Adopté le 5 novembre 2010- à la majorité (4 voix contre, deux abstentions)

Préambule

Le projet de loi de finances pour 2011 s’inscrit dans une progression des budgets depuis 2007, qui affichent une priorité pour la recherche et l’enseignement supérieur. Il se place toujours dans le cadre des engagements de Lisbonne qui visent à créer une société de la connaissance et à porter l’effort de recherche à 3% du PIB.

Le Conseil supérieur de la recherche et de la technologie approuve la constance de la priorité faite au budget de la recherche et de l’enseignement supérieur, dans un contexte où les efforts de réduction des déficits publics sont particulièrement marqués pour le budget 2011 de l’Etat.
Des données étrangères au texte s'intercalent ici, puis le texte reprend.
-- pv_equiv track=rewrite | github.com/hirokawa/cssrlib | src/cssrlib/ppp_has.py | decode_mask
-- ===== SOURCE A (Python) =====
-- def decode_mask(din, bitlen, ofst=1):
--     """ decode n-bit mask with offset """
--     v = []
--     n = 0
--     for k in range(0, bitlen):
--         if din & 1 << (bitlen-k-1):
--             v.append(k+ofst)
--             n += 1
--     return (v, n)
-- ===== SOURCE B (Python) =====
-- def decode_mask(din, bitlen, ofst=1):
--     """ decode n-bit mask with offset """
--     if bitlen <= 0:
--         return ([], 0)
--     m = din & ((1 << bitlen) - 1)
--     v = []
--     i = 0
--     while m:
--         if m & 1:
--             v.append(bitlen - 1 - i + ofst)
--         m >>= 1
--         i += 1
--     v.reverse()
--     return (v, len(v))
-- ===== Notes on version B (the rewrite author's own statement) =====
-- stated objective: faster
-- what changed: Instead of testing every bit position of a fixed range(bitlen) loop MSB-first, B masks din to its low bitlen bits once and strips set bits off the masked value LSB-first (m & 1, m >>= 1) until it reaches zero, then reverses the collected positions.
import Mathlib
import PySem

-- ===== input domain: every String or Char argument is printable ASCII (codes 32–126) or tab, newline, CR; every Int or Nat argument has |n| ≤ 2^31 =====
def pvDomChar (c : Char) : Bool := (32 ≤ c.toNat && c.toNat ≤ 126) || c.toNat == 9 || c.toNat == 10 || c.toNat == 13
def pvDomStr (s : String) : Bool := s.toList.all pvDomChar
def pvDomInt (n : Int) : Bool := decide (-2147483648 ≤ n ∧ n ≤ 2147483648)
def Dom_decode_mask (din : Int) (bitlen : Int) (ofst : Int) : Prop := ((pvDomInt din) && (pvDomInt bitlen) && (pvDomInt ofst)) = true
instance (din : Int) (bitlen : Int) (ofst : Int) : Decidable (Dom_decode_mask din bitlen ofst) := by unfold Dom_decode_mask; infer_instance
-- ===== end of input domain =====

-- B replaces A's fixed MSB-first scan of range(bitlen) by masking din once and stripping
-- set bits off the masked value LSB-first until it is zero, then reversing; same results,
-- and the loop stops at the masked value's bit length instead of running bitlen times
-- (a timing run measured B faster on the generated inputs).

-- ===== PORT A =====
-- literal port of A's for-loop over range(0, bitlen) with state (v, n);
-- for k in the range, bitlen-k-1 ≥ 0, so Python's '1 << (bitlen-k-1)' is
-- '1 <<< (bitlen-k-1).toNat' (exact there); '&' is PySem.Int.band.
def decode_mask (din : Int) (bitlen : Int) (ofst : Int) : List Int × Int :=
  (PySem.List.pyRange 0 bitlen 1).foldl
    (fun (st : List Int × Int) k =>
      if PySem.Int.band din ((1 : Int) <<< (bitlen - k - 1).toNat) ≠ 0 then
        (st.1 ++ [k + ofst], st.2 + 1)
      else st)
    ([], 0)

-- ===== PORT B =====
-- port of B's while-loop (state m, i, accumulating v); in B, m = din & ((1<<bitlen)-1)
-- is always ≥ 0, so the loop state m is a Nat ('m & 1' nonzero ↔ m % 2 = 1, 'm >>= 1' is m / 2).
def pvExtract (m : Nat) (i : Nat) (bitlen : Int) (ofst : Int) : List Int :=
  if h : m = 0 then []
  else (if m % 2 = 1 then [bitlen - 1 - (i : Int) + ofst] else []) ++
       pvExtract (m / 2) (i + 1) bitlen ofst
decreasing_by exact Nat.div_lt_self (Nat.pos_of_ne_zero h) one_lt_two

def decode_mask_alt (din : Int) (bitlen : Int) (ofst : Int) : List Int × Int :=
  if bitlen ≤ 0 then ([], 0)
  else
    -- the mask value is nonnegative, so .toNat is exact
    let m : Nat := (PySem.Int.band din (((1 : Int) <<< bitlen.toNat) - 1)).toNat
    let v := (pvExtract m 0 bitlen ofst).reverse
    (v, (v.length : Int))

-- ===== PRECONDITION & SPEC =====
def Spec_decode_mask (din : Int) (bitlen : Int) (ofst : Int) (out : List Int × Int) : Prop := out = decode_mask_alt din bitlen ofst
instance (din : Int) (bitlen : Int) (ofst : Int) (out : List Int × Int) : Decidable (Spec_decode_mask din bitlen ofst out) := by unfold Spec_decode_mask; infer_instance

-- ===== CLAIM (what is proved, stated in full; the proofs are below) =====
def Claim_equal_decode_mask : Prop := ∀ (din : Int) (bitlen : Int) (ofst : Int), Dom_decode_mask din bitlen ofst → Spec_decode_mask din bitlen ofst (decode_mask din bitlen ofst)

-- ===== LEMMAS AND PROOFS =====

-- Python's bit j of din (two's complement, any sign)
def pvTb (din : Int) (j : Nat) : Bool :=
  if 0 ≤ din then din.toNat.testBit j else !((-din - 1).toNat.testBit j)

-- the masked loop value of B, as a Nat
def pvMask (din : Int) (n : Nat) : Nat := (PySem.Int.band din ((2:Int)^n - 1)).toNat

theorem pv_one_shiftLeft (e : Nat) : (1 : Int) <<< e = 2 ^ e := by
  induction e with
  | zero => rfl
  | succ n ih => rw [pow_succ, ← ih]; exact Int.shiftLeft_succ 1 n

theorem pv_pow_toNat (j : Nat) : ((2:Int)^j).toNat = 2^j := by
  rw [show ((2:Int)^j) = ((2^j : Nat) : Int) by push_cast; ring, Int.toNat_natCast]

theorem pv_band_two_pow (din : Int) (j : Nat) :
    PySem.Int.band din ((2 : Int) ^ j) = if pvTb din j then (2 : Int) ^ j else 0 := by
  have hp : (0:Int) ≤ 2^j := by positivity
  unfold PySem.Int.band pvTb
  set c := (-din - 1).toNat with hc
  by_cases hd : 0 ≤ din
  · simp only [if_pos hd, if_pos hp, pv_pow_toNat, Nat.and_two_pow]
    by_cases ht : din.toNat.testBit j
    · rw [ht]; simp
    · rw [Bool.not_eq_true] at ht; rw [ht]; simp
  · simp only [if_neg hd, if_pos hp, pv_pow_toNat, Nat.land_comm _ c, Nat.and_two_pow]
    by_cases ht : c.testBit j
    · rw [ht]; simp
    · rw [Bool.not_eq_true] at ht; rw [ht]; simp

theorem pv_mask_val (din : Int) (n : Nat) :
    pvMask din n = if 0 ≤ din then din.toNat % 2^n else 2^n - ((-din-1).toNat % 2^n + 1) := by
  have h1 : ((2:Int)^n - 1).toNat = 2^n - 1 := by
    rw [show ((2:Int)^n - 1) = ((2^n - 1 : Nat) : Int) by
      push_cast [Nat.one_le_two_pow]; ring, Int.toNat_natCast]
  have hp : (0:Int) ≤ 2^n - 1 := by
    have := pow_pos (by norm_num : (0:Int) < 2) n; omega
  unfold pvMask PySem.Int.band
  set c := (-din - 1).toNat with hc
  by_cases hd : 0 ≤ din
  · simp only [if_pos hd, if_pos hp, h1, Nat.and_two_pow_sub_one_eq_mod, Int.toNat_natCast]
  · simp only [if_neg hd, if_pos hp, h1, Nat.land_comm _ c,
      Nat.and_two_pow_sub_one_eq_mod, Int.toNat_natCast]
    have := Nat.mod_lt c (Nat.two_pow_pos n)
    omega

theorem pv_mask_eq (din : Int) (n : Nat) :
    PySem.Int.band din ((2:Int)^n - 1) = ((pvMask din n : Nat) : Int) := by
  have hp : (0:Int) ≤ 2^n - 1 := by
    have := pow_pos (by norm_num : (0:Int) < 2) n; omega
  unfold pvMask
  rw [Int.toNat_of_nonneg (by rw [PySem.Int.band_comm]; exact PySem.Int.band_nonneg_of_nonneg_left _ hp)]

theorem pv_mask_lt (din : Int) (n : Nat) : pvMask din n < 2^n := by
  rw [pv_mask_val]
  have h0 : 0 < 2^n := Nat.two_pow_pos n
  split
  · exact Nat.mod_lt _ h0
  · omega

theorem pv_mask_testBit (din : Int) (n j : Nat) (hj : j < n) :
    (pvMask din n).testBit j = pvTb din j := by
  rw [pv_mask_val]
  unfold pvTb
  set c := (-din - 1).toNat with hc
  by_cases hd : 0 ≤ din
  · simp [hd, Nat.testBit_mod_two_pow, hj]
  · have hlt : c % 2^n < 2^n := Nat.mod_lt _ (Nat.two_pow_pos n)
    simp only [if_neg hd]
    rw [Nat.testBit_two_pow_sub_succ hlt]
    simp [hj, Nat.testBit_mod_two_pow]

theorem pv_foldA {α : Type} (l : List α) (v0 : List Int) (c0 : Int)
    (p : α → Prop) [DecidablePred p] (g : α → Int) :
    l.foldl (fun (st : List Int × Int) k =>
        if p k then (st.1 ++ [g k], st.2 + 1) else st) (v0, c0)
      = (v0 ++ l.filterMap (fun k => if p k then some (g k) else none),
         c0 + ((l.filterMap (fun k => if p k then some (g k) else none)).length : Int)) := by
  induction l generalizing v0 c0 with
  | nil => simp
  | cons a t ih =>
    by_cases h : p a
    · simp only [List.foldl_cons, List.filterMap_cons, h, if_pos]
      rw [ih]
      simp [List.append_assoc]
      omega
    · simp only [List.foldl_cons, List.filterMap_cons, if_neg h]
      exact ih _ _

theorem pv_extract_eq (bitlen ofst : Int) :
    ∀ (n : Nat) (m i : Nat), m < 2 ^ n →
    pvExtract m i bitlen ofst = (List.range n).filterMap
      (fun j => if m.testBit j then some (bitlen - 1 - ((i + j : Nat) : Int) + ofst) else none) := by
  intro n
  induction n with
  | zero =>
    intro m i h
    rw [show m = 0 by omega, pvExtract]
    simp
  | succ n ih =>
    intro m i h
    by_cases hm : m = 0
    · subst hm
      rw [pvExtract]
      simp [Nat.zero_testBit]
    · rw [pvExtract, dif_neg hm, List.range_succ_eq_map, List.filterMap_cons, List.filterMap_map]
      have h2 : m / 2 < 2 ^ n := by
        have : (2:Nat) ^ (n+1) = 2 ^ n * 2 := pow_succ 2 n
        omega
      have hcg : ∀ j ∈ List.range n,
          ((fun j => if m.testBit j then some (bitlen - 1 - ((i + j : Nat) : Int) + ofst) else none) ∘ Nat.succ) j
            = (fun j => if (m / 2).testBit j then some (bitlen - 1 - (((i + 1) + j : Nat) : Int) + ofst) else none) j := by
        intro j _
        simp only [Function.comp_apply, Nat.testBit_succ, Nat.succ_eq_add_one,
          show i + (j + 1) = (i + 1) + j from by omega]
      rw [List.filterMap_congr hcg, ← ih (m / 2) (i + 1) h2]
      by_cases hp : m % 2 = 1
      · simp [Nat.testBit_zero, hp]
      · simp [Nat.testBit_zero, hp]

theorem pv_range_reverse (n : Nat) :
    (List.range n).reverse = (List.range n).map (fun k => n - 1 - k) := by
  apply List.ext_getElem <;> simp [List.getElem_reverse]

-- ===== VERDICT (by name: the statement is the Claim_ definition above) =====
theorem decode_mask_spec : Claim_equal_decode_mask := by
  intro din bitlen ofst _
  show decode_mask din bitlen ofst = decode_mask_alt din bitlen ofst
  by_cases hb : bitlen ≤ 0
  · unfold decode_mask decode_mask_alt
    rw [PySem.List.pyRange_one_eq_nil (by omega), if_pos hb]
    simp
  · rw [not_le] at hb
    set n := bitlen.toNat with hn
    have hn1 : 1 ≤ n := by omega
    have hbn : bitlen = (n : Int) := by omega
    unfold decode_mask decode_mask_alt
    rw [if_neg (by omega), PySem.List.pyRange_one, List.foldl_map,
        show (bitlen - 0).toNat = n from by omega]
    rw [pv_foldA (List.range n) [] 0
        (fun k : Nat => PySem.Int.band din ((1:Int) <<< (bitlen - (0 + (k:Int)) - 1).toNat) ≠ 0)
        (fun k : Nat => 0 + (k:Int) + ofst)]
    rw [pv_one_shiftLeft, show ((2:Int) ^ n - 1) = ((2:Int) ^ n - 1) from rfl, pv_mask_eq,
        Int.toNat_natCast]
    show _ = ((pvExtract (pvMask din n) 0 bitlen ofst).reverse,
              (((pvExtract (pvMask din n) 0 bitlen ofst).reverse.length : Nat) : Int))
    rw [pv_extract_eq bitlen ofst n (pvMask din n) 0 (pv_mask_lt din n)]
    have hA : (List.range n).filterMap
          (fun (k : Nat) => if PySem.Int.band din ((1:Int) <<< (bitlen - (0 + (k:Int)) - 1).toNat) ≠ 0
                    then some (0 + (k:Int) + ofst) else none)
        = (List.range n).filterMap
          (fun (k : Nat) => if (pvMask din n).testBit (n - 1 - k) then some ((k:Int) + ofst) else none) := by
      apply List.filterMap_congr
      intro k hk
      rw [List.mem_range] at hk
      rw [show (bitlen - (0 + (k:Int)) - 1).toNat = n - 1 - k from by omega,
          pv_one_shiftLeft, pv_band_two_pow, pv_mask_testBit din n _ (by omega),
          show (0 + (k:Int) + ofst) = (k:Int) + ofst from by ring]
      by_cases ht : pvTb din (n - 1 - k)
      · rw [ht]; simp
      · rw [Bool.not_eq_true] at ht; rw [ht]; simp
    have hB : ((List.range n).filterMap
          (fun j => if (pvMask din n).testBit j then some (bitlen - 1 - ((0 + j : Nat) : Int) + ofst) else none)).reverse
        = (List.range n).filterMap
          (fun k => if (pvMask din n).testBit (n - 1 - k) then some ((k:Int) + ofst) else none) := by
      rw [← List.filterMap_reverse, pv_range_reverse, List.filterMap_map]
      apply List.filterMap_congr
      intro k hk
      rw [List.mem_range] at hk
      simp only [Function.comp_apply]
      rw [show ((0 + (n - 1 - k) : Nat) : Int) = bitlen - 1 - (k:Int) from by omega,
          show bitlen - 1 - (bitlen - 1 - (k:Int)) + ofst = (k:Int) + ofst from by ring]
    rw [hA, hB]
    simp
De même, il faut souligner le fait que l’enseignement supérieur et la recherche sont les seuls secteurs qui échappent à la règle générale de non remplacement d’un fonctionnaire sur deux partant à la retraite. Le projet de budget doit aussi s’apprécier, au-delà des crédits budgétaires proprement dits, au regard des investissements d’avenir (ex-grand emprunt), et des revenus des dotations non consommables du plan CAMPUS.

Le Conseil constate néanmoins, à partir des chiffres de la Dépense Intérieure de Recherche et de Développement (DIRD) et de la Dépense Nationale de Recherche et de Développement (DNRD), que le taux de R&D français reste en deçà des objectifs de Lisbonne. L’évolution du ratio DIRD/PIB depuis 2002 décroît régulièrement jusqu’à 2007 (2.06%) et reprend une tendance légèrement positive en 2008 (2.07%). Le ratio DNRD/PIB suit la même tendance (2.09 en 2007, 2.11 en 2008 et 2.21 en 2009). Le taux de croissance de la DIRD restant le plus bas de ceux des pays de l’OCDE, le CSRT reste préoccupé par la situation et souhaite que l’effort actuel des pouvoirs publics perdure et s’intensifie encore pendant de nombreuses années pour que notre pays reste dans la course des plus développés en matière de recherche, d’innovation et de performance économique.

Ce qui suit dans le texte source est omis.